等坐到飯桌上,黃正瀾看著低頭吃飯的微涼,似乎不經意的說:「媽,今晚是顧伯母給你打電話說了車禍的事情?」
「嗯,這麼大的事你們竟然瞞著我們,還有小意,你怎麼能做出那麼危險的動作,沒傷到人真是萬幸了,明天中午你跟我買點水果去看看懷山。
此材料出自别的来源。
-- pv_equiv track=rewrite | github.com/bigguscodus/python_course | hw7/task2.py | _grid_interpritator
-- ===== SOURCE A (Python) =====
-- def _grid_interpritator(string_with_grid: str):
--     temp_result = []
--     for index, value in enumerate(list(string_with_grid)):
--         if value == "#":
--             continue
--         try:
--             if string_with_grid[index + 1] == "#":
--                 continue
--             else:
--                 temp_result.append(value)
--         except IndexError:
--             temp_result.append(value)
--     return temp_result
-- ===== SOURCE B (Python) =====
-- def _grid_interpritator(string_with_grid: str):
--     # Split on '#': a kept char is any char of a segment except the last char
--     # of a non-final segment (that one is immediately followed by '#').
--     parts = string_with_grid.split("#")
--     kept = "".join(p[:-1] for p in parts[:-1]) + parts[-1]
--     return list(kept)
-- ===== Notes on version B (the rewrite author's own statement) =====
-- stated objective: faster
-- what changed: Replaces the per-character index-lookahead loop with try/except IndexError by a split-based pipeline: split the string on the grid character into segments, keep every segment minus the last char of each non-final segment (that char is immediately followed by a grid character), join and listify.
import Mathlib
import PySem

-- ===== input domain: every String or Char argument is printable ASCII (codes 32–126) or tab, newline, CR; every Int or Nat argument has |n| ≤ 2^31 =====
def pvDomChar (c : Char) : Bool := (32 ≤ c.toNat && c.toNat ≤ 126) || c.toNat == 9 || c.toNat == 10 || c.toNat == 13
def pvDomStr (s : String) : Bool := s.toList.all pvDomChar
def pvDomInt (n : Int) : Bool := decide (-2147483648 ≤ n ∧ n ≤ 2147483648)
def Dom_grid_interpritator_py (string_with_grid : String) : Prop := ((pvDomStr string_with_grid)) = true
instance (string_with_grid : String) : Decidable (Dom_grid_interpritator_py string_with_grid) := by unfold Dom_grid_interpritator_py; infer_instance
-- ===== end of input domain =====

-- B replaces A's per-character index-lookahead loop with try/except by a split-based pipeline
-- (C-level str.split/join replace the Python-level per-char loop; measured faster in a timing run).

-- ===== PORT A =====
-- for index, value in enumerate(list(s)): skip '#'; look at s[index+1] (IndexError -> append)
def grid_interpritator_py (string_with_grid : String) : List String :=
  (PySem.List.enumerate string_with_grid.toList 0).foldl
    (fun acc iv =>
      if iv.2 = '#' then acc
      else
        match PySem.Str.pyGet? string_with_grid (iv.1 + 1) with
        | some c => if c = '#' then acc else acc ++ [String.ofList [iv.2]]
        | none => acc ++ [String.ofList [iv.2]])
    []

-- ===== PORT B =====
-- parts = s.split('#'); kept = ''.join(p[:-1] for p in parts[:-1]) + parts[-1]; return list(kept)
def grid_interpritator_py_alt (string_with_grid : String) : List String :=
  let parts := PySem.Chars.splitOn string_with_grid.toList ['#']
  let kept := PySem.Chars.join []
      (parts.dropLast.map (fun p => PySem.List.slice p none (some (-1))))
    ++ PySem.List.pyGetD parts (-1) []
  kept.map (fun c => String.ofList [c])

-- ===== PRECONDITION & SPEC =====
def Spec_grid_interpritator_py (string_with_grid : String) (out : List String) : Prop := out = grid_interpritator_py_alt string_with_grid
instance (string_with_grid : String) (out : List String) : Decidable (Spec_grid_interpritator_py string_with_grid out) := by unfold Spec_grid_interpritator_py; infer_instance

-- ===== CLAIM (what is proved, stated in full; the proofs are below) =====
def Claim_equal_grid_interpritator_py : Prop := ∀ (string_with_grid : String), Dom_grid_interpritator_py string_with_grid → Spec_grid_interpritator_py string_with_grid (grid_interpritator_py string_with_grid)

-- ===== LEMMAS AND PROOFS =====

-- canonical structural form of A: keep c iff c ≠ '#' and the next char (if any) ≠ '#'
def pvCore : List Char → List String
  | [] => []
  | c :: rest =>
    (if c = '#' then []
     else match rest.head? with
          | some d => if d = '#' then [] else [String.ofList [c]]
          | none => [String.ofList [c]]) ++ pvCore rest

-- structural form of split on '#'
def pvSplit : List Char → List (List Char)
  | [] => [[]]
  | c :: rest => if c = '#' then [] :: pvSplit rest else (pvSplit rest).modifyHead (c :: ·)

lemma pvSplit_cons (c : Char) (rest : List Char) :
    pvSplit (c :: rest) = if c = '#' then [] :: pvSplit rest else (pvSplit rest).modifyHead (c :: ·) := rfl

lemma pvSplit_ne_nil (cs : List Char) : pvSplit cs ≠ [] := by
  cases cs with
  | nil => simp [pvSplit]
  | cons c rest =>
    simp only [pvSplit]
    split_ifs
    · simp
    · cases h : pvSplit rest with
      | nil => exact absurd h (pvSplit_ne_nil rest)
      | cons q qs => simp [List.modifyHead]

-- A's fold over the suffix `suf` starting at index `pre.length`, indexing into the full list
lemma pvA_fold (s : String) (pre suf : List Char) (acc : List String)
    (h : s.toList = pre ++ suf) :
    (PySem.List.enumerate suf (pre.length)).foldl
      (fun acc iv =>
        if iv.2 = '#' then acc
        else
          match PySem.Str.pyGet? s (iv.1 + 1) with
          | some c => if c = '#' then acc else acc ++ [String.ofList [iv.2]]
          | none => acc ++ [String.ofList [iv.2]]) acc
      = acc ++ pvCore suf := by
  induction suf generalizing pre acc with
  | nil => simp [pvCore, PySem.List.enumerate_nil]
  | cons c rest ih =>
    rw [PySem.List.enumerate_cons, List.foldl_cons]
    have hget : PySem.Str.pyGet? s ((pre.length : Int) + 1) = rest.head? := by
      have : s.toList = (pre ++ [c]) ++ rest := by simpa using h
      have h2 : ((pre.length : Int) + 1) = (((pre ++ [c]).length : Nat) : Int) := by
        simp
      rw [PySem.Str.pyGet?_eq, this, h2]
      have := PySem.List.pyGet?_append_right (pre := pre ++ [c]) (ys := rest) (k := 0)
      simpa [List.head?_eq_getElem?] using this
    have hshift : ((pre.length : Int) + 1) = (((pre ++ [c]).length : Nat) : Int) := by simp
    have ihc := ih (pre := pre ++ [c])
      (h := by simpa using h)
    by_cases hc : c = '#'
    · simp only [hc]
      rw [hshift] at *
      simpa [pvCore, hc] using ihc acc
    · simp only [if_neg hc, hget]
      cases hh : rest.head? with
      | none =>
        rw [hshift]
        rw [ihc (acc ++ [String.ofList [c]])]
        simp [pvCore, hc, hh]
      | some d =>
        by_cases hd : d = '#'
        · simp only [if_pos hd]
          rw [hshift, ihc acc]
          simp [pvCore, hc, hh, hd]
        · simp only [if_neg hd]
          rw [hshift, ihc (acc ++ [String.ofList [c]])]
          simp [pvCore, hc, hh, hd]

lemma pvA_eq_core (s : String) : grid_interpritator_py s = pvCore s.toList := by
  have := pvA_fold s [] s.toList [] (by simp)
  simpa [grid_interpritator_py] using this

-- PySem's fueled splitOn.go, specialised to sep = ['#'] and enough fuel, is pvSplit
lemma pvGo_eq (fuel : Nat) (l cur : List Char) (acc : List (List Char))
    (hf : l.length < fuel) :
    PySem.Chars.splitOn.go ['#'] fuel l cur acc
      = acc.reverse ++ (pvSplit l).modifyHead (cur.reverse ++ ·) := by
  induction fuel generalizing l cur acc with
  | zero => omega
  | succ fuel ih =>
    cases l with
    | nil => simp [PySem.Chars.splitOn.go, pvSplit, List.modifyHead]
    | cons c rest =>
      by_cases hc : c = '#'
      · have : (['#'] : List Char).isPrefixOf (c :: rest) = true := by simp [hc]
        rw [PySem.Chars.splitOn.go, if_pos this]
        simp only [List.length_singleton, List.drop_one, List.tail_cons]
        rw [ih rest [] (cur.reverse :: acc) (by simpa using Nat.lt_of_succ_lt_succ hf)]
        rw [pvSplit_cons, if_pos hc]
        cases pvSplit rest <;> simp [List.modifyHead]
      · have : (['#'] : List Char).isPrefixOf (c :: rest) = false := by
          simp [List.isPrefixOf]; exact fun h => hc h.symm
        rw [PySem.Chars.splitOn.go, if_neg (by simp [this])]
        rw [ih rest (c :: cur) acc (by simpa using Nat.lt_of_succ_lt_succ hf)]
        rw [pvSplit_cons, if_neg hc]
        cases hq : pvSplit rest with
        | nil => exact absurd hq (pvSplit_ne_nil rest)
        | cons q qs => simp [List.modifyHead]

lemma pvSplitOn_eq (cs : List Char) : PySem.Chars.splitOn cs ['#'] = pvSplit cs := by
  have h := pvGo_eq (cs.length + 1) cs [] [] (by omega)
  have h2 : List.modifyHead (fun x : List Char => [].reverse ++ x) (pvSplit cs) = pvSplit cs := by
    cases pvSplit cs <;> simp [List.modifyHead]
  rw [h2] at h
  simpa [PySem.Chars.splitOn] using h

-- the chars B keeps, in structural form
def pvKeep : List Char → List Char
  | [] => []
  | [c] => if c = '#' then [] else [c]
  | c :: d :: rest => (if c = '#' ∨ d = '#' then [] else [c]) ++ pvKeep (d :: rest)

lemma pvJoin_flatten (ps : List (List Char)) : PySem.Chars.join [] ps = ps.flatten := by
  simp only [PySem.Chars.join, List.intercalate]
  induction ps with
  | nil => simp
  | cons p ps ih =>
    cases ps with
    | nil => simp
    | cons q qs => simp_all [List.intersperse]

-- what B assembles from pvSplit equals pvKeep
lemma pvKept_eq (cs : List Char) :
    ((pvSplit cs).dropLast.map List.dropLast).flatten ++ (pvSplit cs).getLastD []
      = pvKeep cs := by
  induction cs with
  | nil => simp [pvSplit, pvKeep]
  | cons c rest ih =>
    cases rest with
    | nil =>
      by_cases hc : c = '#' <;> simp [pvSplit, pvKeep, hc, List.modifyHead]
    | cons d rest' =>
      have hne := pvSplit_ne_nil (d :: rest')
      rw [pvSplit_cons]
      by_cases hc : c = '#'
      · rw [if_pos hc]
        cases hq : pvSplit (d :: rest') with
        | nil => exact absurd hq hne
        | cons q qs =>
          rw [hq] at ih
          cases qs <;> simp_all [pvKeep]
      · rw [if_neg hc]
        cases hq : pvSplit (d :: rest') with
        | nil => exact absurd hq hne
        | cons q qs =>
          rw [hq] at ih
          by_cases hd : d = '#'
          · have hEq : ([] : List Char) :: pvSplit rest' = q :: qs := by
              rw [← hq, pvSplit_cons, if_pos hd]
            have hq0 : q = [] := ((List.cons.injEq ..).mp hEq).1.symm
            have hqs : qs = pvSplit rest' := ((List.cons.injEq ..).mp hEq).2.symm
            subst hq0
            cases hqs2 : qs with
            | nil => exact absurd (hqs2 ▸ hqs).symm (pvSplit_ne_nil rest')
            | cons r rs =>
              rw [hqs2] at ih
              have h2 : pvKeep (c :: d :: rest')
                  = (if c = '#' ∨ d = '#' then [] else [c]) ++ pvKeep (d :: rest') := rfl
              rw [h2, if_pos (Or.inr hd), List.nil_append, ← ih]
              simp [List.modifyHead, List.getLast?_cons_cons]
          · obtain ⟨q', hq'⟩ : ∃ q', q = d :: q' := by
              cases hr : pvSplit rest' with
              | nil => exact absurd hr (pvSplit_ne_nil rest')
              | cons r rs =>
                have : pvSplit (d :: rest') = (d :: r) :: rs := by
                  rw [pvSplit_cons, if_neg hd, hr]; rfl
                rw [hq] at this
                exact ⟨r, ((List.cons.injEq ..).mp this).1⟩
            subst hq'
            cases qs with
            | nil => simp_all [pvKeep, List.modifyHead]
            | cons r rs => simp_all [pvKeep, List.modifyHead]

-- A's structural form is the singleton-string image of pvKeep
lemma pvCore_eq_map (cs : List Char) :
    pvCore cs = (pvKeep cs).map (fun c => String.ofList [c]) := by
  induction cs with
  | nil => simp [pvCore, pvKeep]
  | cons c rest ih =>
    cases rest with
    | nil => by_cases hc : c = '#' <;> simp [pvCore, pvKeep, hc]
    | cons d rest' =>
      have h1 : pvCore (c :: d :: rest')
          = (if c = '#' then [] else if d = '#' then [] else [String.ofList [c]])
            ++ pvCore (d :: rest') := rfl
      have h2 : pvKeep (c :: d :: rest')
          = (if c = '#' ∨ d = '#' then [] else [c]) ++ pvKeep (d :: rest') := rfl
      rw [h1, h2, List.map_append, ← ih]
      by_cases hc : c = '#' <;> by_cases hd : d = '#' <;> simp [hc, hd]

lemma pvB_eq (s : String) :
    grid_interpritator_py_alt s = (pvKeep s.toList).map (fun c => String.ofList [c]) := by
  show (PySem.Chars.join []
      ((PySem.Chars.splitOn s.toList ['#']).dropLast.map
        (fun p => PySem.List.slice p none (some (-1))))
    ++ PySem.List.pyGetD (PySem.Chars.splitOn s.toList ['#']) (-1) []).map
      (fun c => String.ofList [c])
    = (pvKeep s.toList).map (fun c => String.ofList [c])
  have hne := pvSplit_ne_nil s.toList
  have hlast : PySem.List.pyGetD (pvSplit s.toList) (-1) ([] : List Char)
      = (pvSplit s.toList).getLastD [] := by
    rw [PySem.List.pyGetD_neg_one (pvSplit s.toList) [] hne]
    simp [List.getLastD_eq_getLast?, List.getLast?_eq_some_getLast hne]
  have hsl : (pvSplit s.toList).dropLast.map
      (fun p => PySem.List.slice p none (some (-1)))
      = (pvSplit s.toList).dropLast.map List.dropLast := by
    apply List.map_congr_left
    intro p _
    exact PySem.List.slice_to_neg_one p
  rw [pvSplitOn_eq, hsl, pvJoin_flatten, hlast, pvKept_eq]

-- ===== VERDICT (by name: the statement is the Claim_ definition above) =====
theorem grid_interpritator_py_spec : Claim_equal_grid_interpritator_py := by
  intro s _
  unfold Spec_grid_interpritator_py
  rw [pvA_eq_core, pvCore_eq_map, pvB_eq]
」
「媽,我明天還要上班呢?」
別人不知道車禍的緣由,難道她不知道嗎?她如今情緒極為不穩定,她自己都擔心自己看見顧懷山再做出什麼事來,畢竟一開始的時候連同歸於盡這種事她都想做的。
最主要的是,放在辦公室的那些葯,她打算開始喝了,她以為她自己是個正常人自然不會想黃意瀾那樣可能病發,畢竟她為此做了不少事的,然而如今看來顧懷山根本就是黃意瀾的劫,她不得不重新開始打算用藥。